Task brief
Going through the material underneath, give only the number of lines that contain "isIn".

Data listing
-- pv_equiv track=rewrite | github.com/dragonkid/dotfiles | openclaw/workspace/scripts/vault_index.py | merge_short_chunks
-- ===== SOURCE A (Python) =====
-- MIN_CHUNK_SIZE = 300  # 小于此值的 chunk 合并到相邻 chunk
--
-- def merge_short_chunks(chunks: list[dict], min_size: int = MIN_CHUNK_SIZE) -> list[dict]:
--     """合并过短的相邻 chunk（同一 heading 下）"""
--     if not chunks:
--         return chunks
--     merged = []
--     buf = chunks[0].copy()
--     for chunk in chunks[1:]:
--         # 同文件同 heading 且 buf 太短，合并
--         if (buf["file"] == chunk["file"]
--                 and buf["heading"] == chunk["heading"]
--                 and len(buf["content"]) < min_size):
--             buf["content"] = buf["content"] + "\n\n" + chunk["content"]
--         else:
--             if len(buf["content"]) >= min_size or not merged:
--                 merged.append(buf)
--             else:
--                 # buf 仍然太短，合并到上一个
--                 merged[-1]["content"] += "\n\n" + buf["content"]
--             buf = chunk.copy()
--     # 处理最后一个
--     if len(buf["content"]) >= min_size or not merged:
--         merged.append(buf)
--     else:
--         merged[-1]["content"] += "\n\n" + buf["content"]
--     return merged
-- ===== SOURCE B (Python) =====
-- MIN_CHUNK_SIZE = 300
--
--
-- def merge_short_chunks(chunks: list[dict], min_size: int = MIN_CHUNK_SIZE) -> list[dict]:
--     """Two-phase rewrite: (1) collapse each maximal same-file/same-heading short
--     run into one chunk, (2) fold still-short runs into their predecessor."""
--     # Phase 1: build runs.
--     runs = []
--     for chunk in chunks:
--         if (runs
--                 and runs[-1]["file"] == chunk["file"]
--                 and runs[-1]["heading"] == chunk["heading"]
--                 and len(runs[-1]["content"]) < min_size):
--             runs[-1]["content"] += "\n\n" + chunk["content"]
--         else:
--             runs.append(chunk.copy())
--     # Phase 2: attach runs that are still too short to the previous result entry.
--     result = []
--     for run in runs:
--         if len(run["content"]) >= min_size or not result:
--             result.append(run)
--         else:
--             result[-1]["content"] += "\n\n" + run["content"]
--     return result
-- ===== Notes on version B (the rewrite author's own statement) =====
-- stated objective: alternative
-- what changed: A interleaves absorption and flushing in one loop over a (merged, buf) state pair; B decomposes the task into two independent passes: phase 1 collapses each maximal same-file/same-heading short run in place at the tail of a run list, phase 2 folds still-short runs into their predecessor.
import Mathlib
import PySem

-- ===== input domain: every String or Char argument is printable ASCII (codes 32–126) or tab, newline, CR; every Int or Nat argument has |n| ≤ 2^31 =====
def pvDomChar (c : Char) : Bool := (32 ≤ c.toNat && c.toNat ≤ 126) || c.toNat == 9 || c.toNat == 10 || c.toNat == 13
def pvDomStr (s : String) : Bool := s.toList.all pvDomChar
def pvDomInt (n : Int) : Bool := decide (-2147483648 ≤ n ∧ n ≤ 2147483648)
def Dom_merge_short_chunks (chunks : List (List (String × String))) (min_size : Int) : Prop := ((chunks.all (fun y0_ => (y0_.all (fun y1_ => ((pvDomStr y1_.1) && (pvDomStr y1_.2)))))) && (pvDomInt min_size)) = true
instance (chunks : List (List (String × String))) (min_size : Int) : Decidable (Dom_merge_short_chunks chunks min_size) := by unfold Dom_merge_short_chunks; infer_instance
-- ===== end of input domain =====

-- B replaces A's interleaved (merged, buf) loop by two independent passes (collapse runs, then
-- attach still-short runs to their predecessor); same cost, different decomposition ("alternative").


-- shared dict primitives (Python d[k] read / d[k] = v on the association-list encoding)
def pvGetS (d : List (String × String)) (k : String) : String := (PySem.Dict.mk d).getD k ""
def pvSetC (d : List (String × String)) (v : String) : List (String × String) := ((PySem.Dict.mk d).insert "content" v).items
def pvLenC (d : List (String × String)) : Int := PySem.Str.len (pvGetS d "content")

-- ===== PORT A =====
-- merged[-1]["content"] += "\n\n" + s  (mutate the last dict of merged; [] unreachable: guarded by 'or not merged')
def pvUpdLastA : List (List (String × String)) → String → List (List (String × String))
  | [], _ => []
  | [d], s => [pvSetC d (pvGetS d "content" ++ "\n\n" ++ s)]
  | d :: e :: rest, s => d :: pvUpdLastA (e :: rest) s

-- the flush code A runs in its else-branch and once after the loop
def pvFlushA (min_size : Int) (merged : List (List (String × String))) (buf : List (String × String)) : List (List (String × String)) :=
  if pvLenC buf ≥ min_size ∨ merged = [] then merged ++ [buf]
  else pvUpdLastA merged (pvGetS buf "content")

-- A's 'for chunk in chunks[1:]' loop over the state (merged, buf)
def pvLoopA (min_size : Int) (merged : List (List (String × String))) (buf : List (String × String)) : List (List (String × String)) → List (List (String × String))
  | [] => pvFlushA min_size merged buf
  | chunk :: rest =>
    if pvGetS buf "file" = pvGetS chunk "file" ∧ pvGetS buf "heading" = pvGetS chunk "heading" ∧ pvLenC buf < min_size then
      pvLoopA min_size merged (pvSetC buf (pvGetS buf "content" ++ "\n\n" ++ pvGetS chunk "content")) rest
    else
      pvLoopA min_size (pvFlushA min_size merged buf) chunk rest

def merge_short_chunks (chunks : List (List (String × String))) (min_size : Int) : List (List (String × String)) :=
  match chunks with
  | [] => chunks
  | c0 :: rest => pvLoopA min_size [] c0 rest

-- ===== PORT B =====
-- phase-1 step: absorb the chunk into runs[-1] when same file/heading and runs[-1] is still short, else append a copy
def pvStepB (min_size : Int) (runs : List (List (String × String))) (chunk : List (String × String)) : List (List (String × String)) :=
  match runs.getLast? with
  | some r =>
    if pvGetS r "file" = pvGetS chunk "file" ∧ pvGetS r "heading" = pvGetS chunk "heading" ∧ pvLenC r < min_size then
      runs.dropLast ++ [pvSetC r (pvGetS r "content" ++ "\n\n" ++ pvGetS chunk "content")]
    else runs ++ [chunk]
  | none => runs ++ [chunk]

-- phase-2 step: keep the run, or attach it to result[-1] when it is still short
def pvFlushB (min_size : Int) (result : List (List (String × String))) (run : List (String × String)) : List (List (String × String)) :=
  if pvLenC run ≥ min_size ∨ result = [] then result ++ [run]
  else
    match result.getLast? with
    | some r => result.dropLast ++ [pvSetC r (pvGetS r "content" ++ "\n\n" ++ pvGetS run "content")]
    | none => result ++ [run]   -- unreachable: the branch requires result ≠ []

def merge_short_chunks_alt (chunks : List (List (String × String))) (min_size : Int) : List (List (String × String)) :=
  (chunks.foldl (pvStepB min_size) []).foldl (pvFlushB min_size) []

-- ===== PRECONDITION & SPEC =====
-- Pre_ excludes exactly the chunk lists on which A raises KeyError: a chunk without "content",
-- a chunk without "file" when there are at least two chunks, or an adjacent pair with equal
-- "file" values in which a side lacks "heading" (short-circuit: heading is only read then).
def Pre_merge_short_chunks (chunks : List (List (String × String))) (min_size : Int) : Prop :=
  (∀ c ∈ chunks, "content" ∈ c.map Prod.fst) ∧
  (2 ≤ chunks.length → ∀ c ∈ chunks, "file" ∈ c.map Prod.fst) ∧
  (∀ p ∈ chunks.zip chunks.tail, pvGetS p.1 "file" = pvGetS p.2 "file" →
    "heading" ∈ p.1.map Prod.fst ∧ "heading" ∈ p.2.map Prod.fst)
instance (chunks : List (List (String × String))) (min_size : Int) : Decidable (Pre_merge_short_chunks chunks min_size) := by unfold Pre_merge_short_chunks; infer_instance

def pvWitness_merge_short_chunks : (List (List (String × String))) × Int :=
  ([[("file", "a"), ("heading", "h"), ("content", "hi")], [("file", "a"), ("heading", "h"), ("content", "yo")]], 10)

def Spec_merge_short_chunks (chunks : List (List (String × String))) (min_size : Int) (out : List (List (String × String))) : Prop := out = merge_short_chunks_alt chunks min_size
instance (chunks : List (List (String × String))) (min_size : Int) (out : List (List (String × String))) : Decidable (Spec_merge_short_chunks chunks min_size out) := by unfold Spec_merge_short_chunks; infer_instance

-- ===== CLAIM (what is proved, stated in full; the proofs are below) =====
def Claim_equal_merge_short_chunks : Prop := ∀ (chunks : List (List (String × String))) (min_size : Int), Dom_merge_short_chunks chunks min_size → Pre_merge_short_chunks chunks min_size → Spec_merge_short_chunks chunks min_size (merge_short_chunks chunks min_size)

-- ===== LEMMAS AND PROOFS =====

-- the list of maximal runs starting from current run-buffer `buf` (proof-side characterisation)
def pvRuns (min_size : Int) (buf : List (String × String)) : List (List (String × String)) → List (List (String × String))
  | [] => [buf]
  | chunk :: rest =>
    if pvGetS buf "file" = pvGetS chunk "file" ∧ pvGetS buf "heading" = pvGetS chunk "heading" ∧ pvLenC buf < min_size then
      pvRuns min_size (pvSetC buf (pvGetS buf "content" ++ "\n\n" ++ pvGetS chunk "content")) rest
    else buf :: pvRuns min_size chunk rest

theorem pvUpdLastA_eq (res : List (List (String × String))) (hr : res ≠ []) (s : String) :
    pvUpdLastA res s = res.dropLast ++ [pvSetC (res.getLast hr) (pvGetS (res.getLast hr) "content" ++ "\n\n" ++ s)] := by
  induction res with
  | nil => exact absurd rfl hr
  | cons d tl ih =>
    cases tl with
    | nil => simp [pvUpdLastA]
    | cons e tl' => simp [pvUpdLastA, ih (by simp)]

theorem pvFlushA_eq_pvFlushB (min_size : Int) (res : List (List (String × String))) (buf : List (String × String)) :
    pvFlushA min_size res buf = pvFlushB min_size res buf := by
  unfold pvFlushA pvFlushB
  split_ifs with h
  · rfl
  · have hr : res ≠ [] := by intro h0; exact h (Or.inr h0)
    rw [pvUpdLastA_eq res hr, List.getLast?_eq_some_getLast hr]

theorem pvLoopA_eq_foldl (min_size : Int) (rest : List (List (String × String))) :
    ∀ (merged buf), pvLoopA min_size merged buf rest = (pvRuns min_size buf rest).foldl (pvFlushB min_size) merged := by
  induction rest with
  | nil => intro merged buf; simp [pvLoopA, pvRuns, pvFlushA_eq_pvFlushB]
  | cons chunk rest ih =>
    intro merged buf
    unfold pvLoopA pvRuns
    split_ifs with h
    · exact ih merged _
    · simp [List.foldl_cons, ih (pvFlushB min_size merged buf) chunk, pvFlushA_eq_pvFlushB]

theorem pvFoldStepB_eq (min_size : Int) (rest : List (List (String × String))) :
    ∀ (acc buf), rest.foldl (pvStepB min_size) (acc ++ [buf]) = acc ++ pvRuns min_size buf rest := by
  induction rest with
  | nil => intro acc buf; simp [pvRuns]
  | cons chunk rest ih =>
    intro acc buf
    rw [List.foldl_cons]
    unfold pvStepB pvRuns
    rw [List.getLast?_concat]
    simp only [List.dropLast_concat]
    split_ifs with h
    · exact ih acc _
    · rw [List.append_assoc] at *
      simpa using ih (acc ++ [buf]) chunk

-- ===== VERDICT (by name: the statement is the Claim_ definition above) =====
theorem merge_short_chunks_spec : Claim_equal_merge_short_chunks := by
  intro chunks min_size _dom _pre
  unfold Spec_merge_short_chunks
  cases chunks with
  | nil => rfl
  | cons c0 rest =>
    show pvLoopA min_size [] c0 rest = _
    unfold merge_short_chunks_alt
    rw [List.foldl_cons]
    have h0 : pvStepB min_size [] c0 = [] ++ [c0] := by simp [pvStepB]
    rw [h0, pvFoldStepB_eq, List.nil_append, pvLoopA_eq_foldl]
-- pv_equiv track=rewrite | github.com/JulienDavat/sage-agg-experiments | client/formatters.py | binding_to_json
-- ===== SOURCE A (Python) =====
-- def get_binding_type(value):
--     # literal case
--     if value.startswith("\""):
--         extra_label, extra_value = None, None
--         if "\"^^<http" in value:
--             index = value.rfind("\"^^<http")
--             extra_label, extra_value = "datatype", value[index + 4:len(value) - 1]
--             value = value[0:index + 1]
--         elif "\"^^http" in value:
--             index = value.rfind("\"^^http")
--             extra_label, extra_value = "datatype", value[index + 3:]
--             value = value[0:index + 1]
--         elif "\"@" in value:
--             index = value.rfind("\"@")
--             extra_label, extra_value = "xml:lang", value[index + 2:]
--             value = value[0:index + 1]
--         return value[1:len(value) - 1], "literal", extra_label, extra_value
--     else:
--         # as the dataset is blank-node free, all other values are uris
--         return value, "uri", None, None
--
-- def binding_to_json(binding):
--     """Format a set of solutions bindings in the W3C SPARQL JSON format"""
--     json_binding = dict()
--     for variable, value in binding.items():
--         variable = variable[1:]
--         json_binding[variable] = dict()
--         value, type, extra_label, extra_value = get_binding_type(value.strip())
--         json_binding[variable]["value"] = value
--         json_binding[variable]["type"] = type
--         if extra_label is not None:
--             json_binding[variable][extra_label] = extra_value
--     return json_binding
-- ===== SOURCE B (Python) =====
-- # Single right-to-left character scan: one backward pass per value finds the
-- # positions of all three literal markers at once (early exit on the top-priority
-- # one), replacing A's three independent substring searches (objective: alternative).
--
-- def _classify(v):
--     if not v.startswith('"'):
--         return {"value": v, "type": "uri"}
--     dt = lang = None
--     i = len(v) - 1
--     while i >= 0:
--         if v[i] == '"':
--             rest = v[i + 1:]
--             if rest.startswith('^^<http'):
--                 # highest priority; first hit going backward = last occurrence
--                 return {"value": v[1:i], "type": "literal", "datatype": v[i + 4:-1]}
--             if dt is None and rest.startswith('^^http'):
--                 dt = i
--             if lang is None and rest.startswith('@'):
--                 lang = i
--         i -= 1
--     if dt is not None:
--         return {"value": v[1:dt], "type": "literal", "datatype": v[dt + 3:]}
--     if lang is not None:
--         return {"value": v[1:lang], "type": "literal", "xml:lang": v[lang + 2:]}
--     return {"value": v[1:-1], "type": "literal"}
--
--
-- def binding_to_json(binding):
--     """Format a set of solutions bindings in the W3C SPARQL JSON format"""
--     return {variable[1:]: _classify(value.strip()) for variable, value in binding.items()}
-- ===== Notes on version B (the rewrite author's own statement) =====
-- stated objective: alternative
-- what changed: Replaces A's three independent substring searches (rfind + membership, tried in an if/elif chain) by a single right-to-left character scan that locates all three literal markers in one backward pass, returning early on the top-priority one; the outer loop becomes a dict comprehension over one-shot entry dicts instead of A's repeated nested-dict mutation.
import Mathlib
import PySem

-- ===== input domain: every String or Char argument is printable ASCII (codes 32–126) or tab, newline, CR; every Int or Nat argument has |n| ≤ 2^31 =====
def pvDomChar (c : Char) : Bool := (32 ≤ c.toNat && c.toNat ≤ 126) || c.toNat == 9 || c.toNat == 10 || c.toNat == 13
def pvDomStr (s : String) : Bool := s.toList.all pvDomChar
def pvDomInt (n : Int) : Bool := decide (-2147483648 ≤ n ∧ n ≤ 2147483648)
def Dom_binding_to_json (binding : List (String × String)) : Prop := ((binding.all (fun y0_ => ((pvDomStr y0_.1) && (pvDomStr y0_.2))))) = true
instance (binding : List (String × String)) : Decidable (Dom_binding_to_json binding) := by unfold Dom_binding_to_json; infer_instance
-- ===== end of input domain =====

set_option maxHeartbeats 1000000


-- B replaces A's three independent substring searches (rfind/membership in an if/elif
-- chain) by a single right-to-left character scan that finds all three marker positions
-- in one backward pass with early exit, and builds each entry dict in one shot
-- (objective: alternative).

-- ===== PORT A =====
-- get_binding_type: extra_label/extra_value are always assigned together in A,
-- so the pair is ported as one Option (String × String).
def get_binding_type (value : String) : String × String × Option (String × String) :=
  if PySem.Str.startswith value "\"" then
    let st :=
      if PySem.Str.isIn "\"^^<http" value then
        let index := PySem.Str.rfind value "\"^^<http"
        (PySem.Str.slice value (some 0) (some (index + 1)),
         some ("datatype", PySem.Str.slice value (some (index + 4)) (some ((PySem.Str.len value : Int) - 1))))
      else if PySem.Str.isIn "\"^^http" value then
        let index := PySem.Str.rfind value "\"^^http"
        (PySem.Str.slice value (some 0) (some (index + 1)),
         some ("datatype", PySem.Str.slice value (some (index + 3)) none))
      else if PySem.Str.isIn "\"@" value then
        let index := PySem.Str.rfind value "\"@"
        (PySem.Str.slice value (some 0) (some (index + 1)),
         some ("xml:lang", PySem.Str.slice value (some (index + 2)) none))
      else (value, none)
    (PySem.Str.slice st.1 (some 1) (some ((PySem.Str.len st.1 : Int) - 1)), "literal", st.2)
  else (value, "uri", none)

Expected answer
3